Mark Gordon - published on 10/06/14

Supreme Court decision comes, coincidentally, at the beginning of an important meeting in Rome

Yesterday, the Supreme Court of the United States effectively extended same-sex “marriage” to another fifth of the nation, bringing to 30 the number of states where SSM has been permitted, or where bans against it have been struck down or are likely to be struck down.

Specifically, the Court refused to hear appeals from five states — Virginia, Oklahoma, Indiana, Utah, and Wisconsin – whose state prohibitions on same-sex “marriage” were held to be unconstitutional by three US Circuit Courts of Appeals: Utah’s and Oklahoma’s in the 10th Circuit, Indiana’s and Wisconsin’s in the 7th, and Virginia’s in the 4th. Other states within those jurisdictions that have bans against same-sex “marriage” include North Carolina, Colorado, Kansas, Wyoming, West Virginia and South Carolina. Their laws are effectively invalidated by Supreme Court’s action.

As in many cases, the high court’s refusal to do something can create effects every bit as momentous as a definitive ruling. In this case, the court may be signaling to the lower courts and state legislatures that it considers the issue of “gay marriage” settled. If those bodies take the hint as they’re likely to do same-sex “marriage” could well be legal in all US states and territories within a couple of years.  

All of this follows from the logic of Windsor v. United States, the now landmark 2013 ruling in which the Supreme Court struck down key provisions of the Defense of Marriage Act (DOMA) which had defined marriage as the legal union of one man and one woman for purpose of federal benefits payments. The Obama Administration abandoned DOMA in 2011, refusing to defend it in the courts after the Barack Obama and his Attorney General, Eric Holder, concluded that it was unconstitutional.

Windsor v. United States was widely interpreted as giving homosexual couples a constitutional right to marry that is applicable in all 50 states. In fact, the decision was fairly narrow and didn’t really address the constitutionality of state bans. But by deciding this week not to hear appeals by states, the Supreme Court is letting stand lower court rulings on that very question. In other words, the court appears to have backed its way into a position that such laws are, in fact, unconstitutional.

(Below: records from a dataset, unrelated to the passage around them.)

-- pv_equiv track=rewrite | github.com/epilectrik/voynich | phases/BRUNSCHWIG_SEMANTIC_ANCHOR/phase3_material_incompatibility.py | decompose_token
-- ===== SOURCE A (Python) =====
-- KNOWN_PREFIXES = ['qo', 'ol', 'or', 'al', 'ar', 'ok', 'ot', 'ch', 'sh', 'ct', 'd', 's', 'y', 'o', 'a']
--
-- def decompose_token(token):
--     """Extract MIDDLE from token."""
--     if not token or len(token) < 2:
--         return ('', token, '')
--
--     prefix = ''
--     for p in sorted(KNOWN_PREFIXES, key=len, reverse=True):
--         if token.startswith(p):
--             prefix = p
--             token = token[len(p):]
--             break
--
--     return (prefix, token, '')
-- ===== SOURCE B (Python) =====
-- KNOWN_PREFIXES = ['qo', 'ol', 'or', 'al', 'ar', 'ok', 'ot', 'ch', 'sh', 'ct', 'd', 's', 'y', 'o', 'a']
--
-- # Character trie over KNOWN_PREFIXES; the '' key marks the end of a known prefix.
-- # The token is walked character by character through the trie, remembering the
-- # deepest position where an end mark was seen (longest match).
-- _TRIE = {
--     'q': {'o': {'': True}},
--     'o': {'': True, 'l': {'': True}, 'r': {'': True}, 'k': {'': True}, 't': {'': True}},
--     'a': {'': True, 'l': {'': True}, 'r': {'': True}},
--     'c': {'h': {'': True}, 't': {'': True}},
--     's': {'': True, 'h': {'': True}},
--     'd': {'': True},
--     'y': {'': True},
-- }
--
-- def decompose_token(token):
--     """Extract MIDDLE from token."""
--     if not token or len(token) < 2:
--         return ('', token, '')
--     node, best, i = _TRIE, 0, 0
--     while i < len(token) and token[i] in node:
--         node = node[token[i]]
--         i += 1
--         if '' in node:
--             best = i
--     return (token[:best], token[best:], '')
-- ===== Notes on version B (the rewrite author's own statement) =====
-- stated objective: alternative
-- what changed: A sorts the prefix list by length on every call and scans it testing token.startswith on each candidate; B walks the token character by character through a precomputed character trie, remembering the deepest end-of-prefix mark (longest match by automaton traversal, no candidate enumeration).
import Mathlib
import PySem

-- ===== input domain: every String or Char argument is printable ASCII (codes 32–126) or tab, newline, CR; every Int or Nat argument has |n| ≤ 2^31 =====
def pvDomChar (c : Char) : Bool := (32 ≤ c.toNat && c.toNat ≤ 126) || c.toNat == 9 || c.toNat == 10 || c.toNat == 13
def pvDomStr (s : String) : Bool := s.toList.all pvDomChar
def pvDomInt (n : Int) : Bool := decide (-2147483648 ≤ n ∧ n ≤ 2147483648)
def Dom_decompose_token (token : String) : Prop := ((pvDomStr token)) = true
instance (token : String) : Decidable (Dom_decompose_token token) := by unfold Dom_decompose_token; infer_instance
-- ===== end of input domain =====

-- B replaces A's sort-then-scan over candidate prefixes by a single character-by-character
-- walk of the token through a precomputed trie (deepest end mark = longest match);
-- objective: alternative.

-- ===== PORT A =====
def KNOWN_PREFIXES : List String :=
  ["qo", "ol", "or", "al", "ar", "ok", "ot", "ch", "sh", "ct", "d", "s", "y", "o", "a"]

-- the "for p in sorted(KNOWN_PREFIXES, key=len, reverse=True): if token.startswith(p): ...; break" loop
def decomposeLoopA : List String → String → String × String
  | [], tok => ("", tok)
  | p :: rest, tok =>
      if PySem.Str.startswith tok p then (p, PySem.Str.slice tok (some (PySem.Str.len p)) none)
      else decomposeLoopA rest tok

def decompose_token (token : String) : String × String × String :=
  if token = "" ∨ PySem.Str.len token < 2 then ("", token, "")
  else
    let r := decomposeLoopA (PySem.List.sorted KNOWN_PREFIXES (fun p => PySem.Str.len p) true) token
    (r.1, r.2, "")

-- ===== PORT B =====
-- _TRIE holds nested dicts of mixed value type (dict or the '' end mark), so it is ported by
-- hand as an explicit trie structure: the Bool is the '' end-mark key, the child list the
-- character keys; lookup = first match, exact for these duplicate-free literal keys.
mutual
inductive Trie where
  | node : Bool → TrieKids → Trie
inductive TrieKids where
  | nil : TrieKids
  | cons : Char → Trie → TrieKids → TrieKids
end

def TrieKids.find : TrieKids → Char → Option Trie
  | .nil, _ => none
  | .cons c t rest, d => if d = c then some t else rest.find d

def Trie.terminal : Trie → Bool | .node b _ => b
def Trie.kids : Trie → TrieKids | .node _ k => k

def tEnd : Trie := .node true .nil

def TRIE : Trie :=
  .node false (
    .cons 'q' (.node false (.cons 'o' tEnd .nil)) (
    .cons 'o' (.node true (.cons 'l' tEnd (.cons 'r' tEnd (.cons 'k' tEnd (.cons 't' tEnd .nil))))) (
    .cons 'a' (.node true (.cons 'l' tEnd (.cons 'r' tEnd .nil))) (
    .cons 'c' (.node false (.cons 'h' tEnd (.cons 't' tEnd .nil))) (
    .cons 's' (.node true (.cons 'h' tEnd .nil)) (
    .cons 'd' tEnd (
    .cons 'y' tEnd .nil)))))))

-- the "while i < len(token) and token[i] in node:" loop, walking the remaining characters
def trieWalk : Trie → List Char → Int → Int → Int
  | _, [], _, best => best
  | node, c :: rest, i, best =>
      match node.kids.find c with
      | none => best
      | some child => trieWalk child rest (i + 1) (if child.terminal then i + 1 else best)

def decompose_token_alt (token : String) : String × String × String :=
  if token = "" ∨ PySem.Str.len token < 2 then ("", token, "")
  else
    let best := trieWalk TRIE token.toList 0 0
    (PySem.Str.slice token none (some best), PySem.Str.slice token (some best) none, "")

-- ===== PRECONDITION & SPEC =====
def Spec_decompose_token (token : String) (out : String × String × String) : Prop := out = decompose_token_alt token
instance (token : String) (out : String × String × String) : Decidable (Spec_decompose_token token out) := by unfold Spec_decompose_token; infer_instance

-- ===== CLAIM (what is proved, stated in full; the proofs are below) =====
def Claim_equal_decompose_token : Prop := ∀ (token : String), Dom_decompose_token token → Spec_decompose_token token (decompose_token token)

-- ===== LEMMAS AND PROOFS =====

theorem sorted_known :
    PySem.List.sorted KNOWN_PREFIXES (fun p => PySem.Str.len p) true = KNOWN_PREFIXES := by
  decide

theorem walk_leaf (b : Bool) (t : List Char) (i best : Int) :
    trieWalk (.node b .nil) t i best = best := by
  cases t <;> simp [trieWalk, Trie.kids, TrieKids.find]

set_option maxHeartbeats 4000000 in
theorem eq_core (a b : Char) (t : List Char) :
    decompose_token (String.ofList (a :: b :: t)) = decompose_token_alt (String.ofList (a :: b :: t)) := by
  have h0 : ¬((t.length:Int) < 0) := by omega
  have s2 : PySem.List.slice (a :: b :: t) none (some (2:Int)) = [a, b] := by
    rw [PySem.List.slice_to] <;> first | rfl | omega
  have s1 : PySem.List.slice (a :: b :: t) none (some (1:Int)) = [a] := by
    rw [PySem.List.slice_to] <;> first | rfl | omega
  have s0 : PySem.List.slice (a :: b :: t) none (some (0:Int)) = [] := by
    rw [PySem.List.slice_to] <;> first | rfl | omega
  have f0 : PySem.List.slice (a :: b :: t) (some (0:Int)) none = a :: b :: t := by
    rw [PySem.List.slice_from] <;> first | rfl | omega
  have hq : ∀ (l : List Char) (s : String), (String.ofList l = s) ↔ l = s.toList := by
    intro l s; rw [← String.ofList_toList (s := s), String.ofList_inj, String.ofList_toList]
  simp only [decompose_token, decompose_token_alt, sorted_known]
  by_cases ha0 : a = 'q'
  · subst ha0
    by_cases hb0 : b = 'o'
    · subst hb0
      simp [decomposeLoopA, KNOWN_PREFIXES, PySem.Str.startswith, PySem.Chars.startswith,
        PySem.Str.slice, trieWalk, TRIE, tEnd, Trie.kids, Trie.terminal, TrieKids.find,
        walk_leaf, h0, s2, s1, s0, f0, hq]
    simp [decomposeLoopA, KNOWN_PREFIXES, PySem.Str.startswith, PySem.Chars.startswith,
        PySem.Str.slice, trieWalk, TRIE, tEnd, Trie.kids, Trie.terminal, TrieKids.find,
        walk_leaf, h0, s2, s1, s0, f0, hq, hb0, (show ¬('o' = b) from fun h => hb0 h.symm)]
  by_cases ha1 : a = 'o'
  · subst ha1
    by_cases hb0 : b = 'l'
    · subst hb0
      simp [decomposeLoopA, KNOWN_PREFIXES, PySem.Str.startswith, PySem.Chars.startswith,
        PySem.Str.slice, trieWalk, TRIE, tEnd, Trie.kids, Trie.terminal, TrieKids.find,
        walk_leaf, h0, s2, s1, s0, f0, hq]
    by_cases hb1 : b = 'r'
    · subst hb1
      simp [decomposeLoopA, KNOWN_PREFIXES, PySem.Str.startswith, PySem.Chars.startswith,
        PySem.Str.slice, trieWalk, TRIE, tEnd, Trie.kids, Trie.terminal, TrieKids.find,
        walk_leaf, h0, s2, s1, s0, f0, hq]
    by_cases hb2 : b = 'k'
    · subst hb2
      simp [decomposeLoopA, KNOWN_PREFIXES, PySem.Str.startswith, PySem.Chars.startswith,
        PySem.Str.slice, trieWalk, TRIE, tEnd, Trie.kids, Trie.terminal, TrieKids.find,
        walk_leaf, h0, s2, s1, s0, f0, hq]
    by_cases hb3 : b = 't'
    · subst hb3
      simp [decomposeLoopA, KNOWN_PREFIXES, PySem.Str.startswith, PySem.Chars.startswith,
        PySem.Str.slice, trieWalk, TRIE, tEnd, Trie.kids, Trie.terminal, TrieKids.find,
        walk_leaf, h0, s2, s1, s0, f0, hq]
    simp [decomposeLoopA, KNOWN_PREFIXES, PySem.Str.startswith, PySem.Chars.startswith,
        PySem.Str.slice, trieWalk, TRIE, tEnd, Trie.kids, Trie.terminal, TrieKids.find,
        walk_leaf, h0, s2, s1, s0, f0, hq, hb0, (show ¬('l' = b) from fun h => hb0 h.symm), hb1, (show ¬('r' = b) from fun h => hb1 h.symm), hb2, (show ¬('k' = b) from fun h => hb2 h.symm), hb3, (show ¬('t' = b) from fun h => hb3 h.symm)]
  by_cases ha2 : a = 'a'
  · subst ha2
    by_cases hb0 : b = 'l'
    · subst hb0
      simp [decomposeLoopA, KNOWN_PREFIXES, PySem.Str.startswith, PySem.Chars.startswith,
        PySem.Str.slice, trieWalk, TRIE, tEnd, Trie.kids, Trie.terminal, TrieKids.find,
        walk_leaf, h0, s2, s1, s0, f0, hq]
    by_cases hb1 : b = 'r'
    · subst hb1
      simp [decomposeLoopA, KNOWN_PREFIXES, PySem.Str.startswith, PySem.Chars.startswith,
        PySem.Str.slice, trieWalk, TRIE, tEnd, Trie.kids, Trie.terminal, TrieKids.find,
        walk_leaf, h0, s2, s1, s0, f0, hq]
    simp [decomposeLoopA, KNOWN_PREFIXES, PySem.Str.startswith, PySem.Chars.startswith,
        PySem.Str.slice, trieWalk, TRIE, tEnd, Trie.kids, Trie.terminal, TrieKids.find,
        walk_leaf, h0, s2, s1, s0, f0, hq, hb0, (show ¬('l' = b) from fun h => hb0 h.symm), hb1, (show ¬('r' = b) from fun h => hb1 h.symm)]
  by_cases ha3 : a = 'c'
  · subst ha3
    by_cases hb0 : b = 'h'
    · subst hb0
      simp [decomposeLoopA, KNOWN_PREFIXES, PySem.Str.startswith, PySem.Chars.startswith,
        PySem.Str.slice, trieWalk, TRIE, tEnd, Trie.kids, Trie.terminal, TrieKids.find,
        walk_leaf, h0, s2, s1, s0, f0, hq]
    by_cases hb1 : b = 't'
    · subst hb1
      simp [decomposeLoopA, KNOWN_PREFIXES, PySem.Str.startswith, PySem.Chars.startswith,
        PySem.Str.slice, trieWalk, TRIE, tEnd, Trie.kids, Trie.terminal, TrieKids.find,
        walk_leaf, h0, s2, s1, s0, f0, hq]
    simp [decomposeLoopA, KNOWN_PREFIXES, PySem.Str.startswith, PySem.Chars.startswith,
        PySem.Str.slice, trieWalk, TRIE, tEnd, Trie.kids, Trie.terminal, TrieKids.find,
        walk_leaf, h0, s2, s1, s0, f0, hq, hb0, (show ¬('h' = b) from fun h => hb0 h.symm), hb1, (show ¬('t' = b) from fun h => hb1 h.symm)]
  by_cases ha4 : a = 's'
  · subst ha4
    by_cases hb0 : b = 'h'
    · subst hb0
      simp [decomposeLoopA, KNOWN_PREFIXES, PySem.Str.startswith, PySem.Chars.startswith,
        PySem.Str.slice, trieWalk, TRIE, tEnd, Trie.kids, Trie.terminal, TrieKids.find,
        walk_leaf, h0, s2, s1, s0, f0, hq]
    simp [decomposeLoopA, KNOWN_PREFIXES, PySem.Str.startswith, PySem.Chars.startswith,
        PySem.Str.slice, trieWalk, TRIE, tEnd, Trie.kids, Trie.terminal, TrieKids.find,
        walk_leaf, h0, s2, s1, s0, f0, hq, hb0, (show ¬('h' = b) from fun h => hb0 h.symm)]
  by_cases ha5 : a = 'd'
  · subst ha5
    simp [decomposeLoopA, KNOWN_PREFIXES, PySem.Str.startswith, PySem.Chars.startswith,
        PySem.Str.slice, trieWalk, TRIE, tEnd, Trie.kids, Trie.terminal, TrieKids.find,
        walk_leaf, h0, s2, s1, s0, f0, hq]
  by_cases ha6 : a = 'y'
  · subst ha6
    simp [decomposeLoopA, KNOWN_PREFIXES, PySem.Str.startswith, PySem.Chars.startswith,
        PySem.Str.slice, trieWalk, TRIE, tEnd, Trie.kids, Trie.terminal, TrieKids.find,
        walk_leaf, h0, s2, s1, s0, f0, hq]
  simp [decomposeLoopA, KNOWN_PREFIXES, PySem.Str.startswith, PySem.Chars.startswith,
        PySem.Str.slice, trieWalk, TRIE, tEnd, Trie.kids, Trie.terminal, TrieKids.find,
        walk_leaf, h0, s2, s1, s0, f0, hq, (show ¬('q' = a) from fun h => ha0 (h.symm)), ha0, (show ¬('o' = a) from fun h => ha1 (h.symm)), ha1, (show ¬('a' = a) from fun h => ha2 (h.symm)), ha2, (show ¬('c' = a) from fun h => ha3 (h.symm)), ha3, (show ¬('s' = a) from fun h => ha4 (h.symm)), ha4, (show ¬('d' = a) from fun h => ha5 (h.symm)), ha5, (show ¬('y' = a) from fun h => ha6 (h.symm)), ha6]

-- ===== VERDICT (by name: the statement is the Claim_ definition above) =====
theorem decompose_token_spec : Claim_equal_decompose_token := by
  intro token _
  unfold Spec_decompose_token
  rw [← String.ofList_toList (s := token)]
  generalize token.toList = l
  match l with
  | [] => simp [decompose_token, decompose_token_alt]
  | [c] => simp [decompose_token, decompose_token_alt, PySem.Str.len]
  | a :: b :: t => exact eq_core a b t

For Catholics, the irony is that at this very moment an Extraordinary Assembly of the Synod of Bishops is meeting in Rome to discuss marriage and the family. Both institutions are in crisis throughout the Western world, and indeed in every society that has been influenced by the atomizing, rights-obsessed force of liberalism.

Here in the United States, for instance, the cast of TV’s popular show “Sister Wives” successfully sued in federal court to have Utah’s law against polygamous “marriage” overturned. In Germany, a government ethics panel recently recommended that marriage between adult siblings be permitted on the grounds that incestuous couples have a “fundamental right … to sexual self-determination.” This individual right, said the panel, trumps any conception of the common good, including what it called “the abstract idea of protection of the family.”

“That is very similar to the rationales that have been used to uphold reproductive rights and to strike down bans on same-sex marriage throughout the United States,” wrote Damon Linker in a piece at The Week. “And we have every reason to think the same logic will eventually apply to bans on sibling incest in this country.”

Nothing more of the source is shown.